It’s “naive,” Henley said, to dismiss such concerns as alarmism when history has proven humanity's propensity to replace God with idols — and the growing influence science and technology has had on society. 

While the Founding Fathers understood the importance of acknowledging the transcendence of God, Henley said, the U.S. forgot this principle during the slave era, where humans were treated as objects. That same mentality, he added, is being repeated today. 

“Human nature has always been the problem,” he stressed. 

A pastor for over 18 years, Henley said he believes the Church is the antidote to a culture that has largely lost an understanding of the preeminence of God. Pastors, he said, have a responsibility to address such issues from the pulpit and establish a biblical worldview in congregants. 

“The Church, the Jesus-centered, Word-anchored, Kingdom-visible Church, is the most powerful organism in this world and should be at the core of forming our worldview,” he said.

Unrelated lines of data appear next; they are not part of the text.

-- pv_equiv track=rewrite | github.com/kumasento/gconv-prune | evaluation/iccv19/scripts/export_pretrained_mobilenet.py | get_layer_index
-- ===== SOURCE A (Python) =====
-- def get_layer_index(layer_id):
--   bounds = (1, 3, 5, 7, 13)
--   for idx, b in enumerate(bounds):
--     if layer_id < b:
--       if idx == 0:
--         return 0, 0
--       return idx, layer_id - bounds[idx - 1]
--
--   return len(bounds), layer_id - bounds[-1]
-- ===== SOURCE B (Python) =====
-- def get_layer_index(layer_id):
--     # Binary search for the first bound greater than layer_id (bisect_right
--     # over the sorted tuple), instead of A's linear scan.
--     bounds = (1, 3, 5, 7, 13)
--     lo, hi = 0, len(bounds)
--     while lo < hi:
--         mid = (lo + hi) // 2
--         if layer_id < bounds[mid]:
--             hi = mid
--         else:
--             lo = mid + 1
--     if lo == 0:
--         return 0, 0
--     return lo, layer_id - bounds[lo - 1]
-- ===== Notes on version B (the rewrite author's own statement) =====
-- stated objective: alternative
-- what changed: Replaces A's linear scan over enumerate(bounds) with a hand-written bisect_right binary search over the same fixed sorted tuple, then one arithmetic formula for the offset.
import Mathlib
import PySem

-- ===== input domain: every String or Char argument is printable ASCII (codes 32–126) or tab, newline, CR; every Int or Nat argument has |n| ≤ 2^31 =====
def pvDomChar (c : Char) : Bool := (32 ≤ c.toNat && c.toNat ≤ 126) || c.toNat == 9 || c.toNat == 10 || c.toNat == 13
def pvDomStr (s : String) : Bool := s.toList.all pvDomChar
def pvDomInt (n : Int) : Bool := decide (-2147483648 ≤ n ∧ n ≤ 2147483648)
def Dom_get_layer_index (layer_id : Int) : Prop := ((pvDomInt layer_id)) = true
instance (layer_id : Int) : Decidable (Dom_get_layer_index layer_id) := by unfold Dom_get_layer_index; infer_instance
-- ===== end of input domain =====

-- B replaces A's linear scan over the bounds tuple with a hand-written
-- binary search (bisect_right) over the same sorted tuple (objective: alternative).

-- ===== PORT A =====
-- bounds = (1, 3, 5, 7, 13)
def pvBoundsA : List Int := [1, 3, 5, 7, 13]

-- the for-loop over enumerate(bounds): first (idx, b) with layer_id < b wins
def pvLoopA (layer_id : Int) : List (Int × Int) → Int × Int
  | [] => ((pvBoundsA.length : Int), layer_id - PySem.List.pyGetD pvBoundsA (-1) 0)   -- return len(bounds), layer_id - bounds[-1]
  | (idx, b) :: rest =>
      if layer_id < b then
        if idx = 0 then (0, 0)
        else (idx, layer_id - PySem.List.pyGetD pvBoundsA (idx - 1) 0)   -- bounds[idx-1], idx ≥ 1 here
      else pvLoopA layer_id rest

def get_layer_index (layer_id : Int) : Int × Int :=
  pvLoopA layer_id (PySem.List.enumerate pvBoundsA)

-- ===== PORT B =====
def pvBoundsB : List Int := [1, 3, 5, 7, 13]

-- the while-loop: exact hand port of Source B's binary search (terminates on hi - lo)
def pvBisect (layer_id : Int) (lo hi : Nat) : Nat :=
  if _h : lo < hi then
    let mid := (lo + hi) / 2
    if layer_id < pvBoundsB.getD mid 0 then pvBisect layer_id lo mid
    else pvBisect layer_id (mid + 1) hi
  else lo
termination_by hi - lo
decreasing_by all_goals omega

def get_layer_index_alt (layer_id : Int) : Int × Int :=
  let lo := pvBisect layer_id 0 pvBoundsB.length
  if lo = 0 then (0, 0)
  else ((lo : Int), layer_id - pvBoundsB.getD (lo - 1) 0)

-- ===== PRECONDITION & SPEC =====
def Spec_get_layer_index (layer_id : Int) (out : Int × Int) : Prop := out = get_layer_index_alt layer_id
instance (layer_id : Int) (out : Int × Int) : Decidable (Spec_get_layer_index layer_id out) := by unfold Spec_get_layer_index; infer_instance

-- ===== CLAIM (what is proved, stated in full; the proofs are below) =====
def Claim_equal_get_layer_index : Prop := ∀ (layer_id : Int), Dom_get_layer_index layer_id → Spec_get_layer_index layer_id (get_layer_index layer_id)

-- ===== LEMMAS AND PROOFS =====

-- ===== VERDICT (by name: the statement is the Claim_ definition above) =====
theorem get_layer_index_spec : Claim_equal_get_layer_index := by
  intro layer_id _
  unfold Spec_get_layer_index get_layer_index get_layer_index_alt
  rcases lt_or_ge layer_id 1 with h1 | h1
  · have a3 : layer_id < 3 := by omega
    have a5 : layer_id < 5 := by omega
    have a7 : layer_id < 7 := by omega
    have a13 : layer_id < 13 := by omega
    simp [pvLoopA, PySem.List.enumerate, pvBoundsA, pvBoundsB, pvBisect, h1, a3, a5]
  rcases lt_or_ge layer_id 3 with h2 | h2
  · have a5 : layer_id < 5 := by omega
    have a7 : layer_id < 7 := by omega
    have a13 : layer_id < 13 := by omega
    simp [pvLoopA, PySem.List.enumerate, PySem.List.pyGetD, PySem.List.pyGet?, PySem.List.pyIdx?, pvBoundsA, pvBoundsB, pvBisect, not_lt.mpr h1, h2, a5]
  rcases lt_or_ge layer_id 5 with h3 | h3
  · have a7 : layer_id < 7 := by omega
    have a13 : layer_id < 13 := by omega
    simp [pvLoopA, PySem.List.enumerate, PySem.List.pyGetD, PySem.List.pyGet?, PySem.List.pyIdx?, pvBoundsA, pvBoundsB, pvBisect, not_lt.mpr h1, not_lt.mpr h2, h3]
  rcases lt_or_ge layer_id 7 with h4 | h4
  · have a13 : layer_id < 13 := by omega
    simp [pvLoopA, PySem.List.enumerate, PySem.List.pyGetD, PySem.List.pyGet?, PySem.List.pyIdx?, pvBoundsA, pvBoundsB, pvBisect, not_lt.mpr h1, not_lt.mpr h2, not_lt.mpr h3, h4, a13]
  rcases lt_or_ge layer_id 13 with h5 | h5
  · simp [pvLoopA, PySem.List.enumerate, PySem.List.pyGetD, PySem.List.pyGet?, PySem.List.pyIdx?, pvBoundsA, pvBoundsB, pvBisect, not_lt.mpr h1, not_lt.mpr h2, not_lt.mpr h3, not_lt.mpr h4, h5]
  · simp [pvLoopA, PySem.List.enumerate, PySem.List.pyGetD, PySem.List.pyGet?, PySem.List.pyIdx?, pvBoundsA, pvBoundsB, pvBisect, not_lt.mpr h1, not_lt.mpr h2, not_lt.mpr h3, not_lt.mpr h4, not_lt.mpr h5]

“We’re so focused on how to be better, how to be happier and more prosperous — but we need to be focusing on the message of transcendence and preach that message. Every church needs to become a center for worldview formation, instructing families and parents on how to instill a worldview in their children that begins with the transcendence of God, and every value then flows out of that.”

Pastors must have the courage to “point out evil” and instruct Christians on how to get “back on track.” In order to do this, he said, seminaries must train and equip them to stand firm on the Gospel in an increasingly secularized culture. 

“Every ministry school needs to have a focus on training pastors for times of exponentialism with respect to the computer, development of computers and artificial intelligence,” he emphasized. “Churches need to address this critical situation … the Church is at the heart of this."

Artificial intelligence and robots, Henley contended, “threaten to become our masters” — and he believes it’s “one of the top five concerns of our time.”

“Our future will be impacted by this tremendously,” the father and grandfather warned. “We've been looking for Paradise, ever since we lost it in Adam and Eve we've been trying to get back there. Now we think we can create it with electronics and the idolatry of the machine. And it's extremely dangerous. That's the message I'd like to get across.”

Leah M. Klett is a reporter for The Christian Post. She can be reached at: [email protected]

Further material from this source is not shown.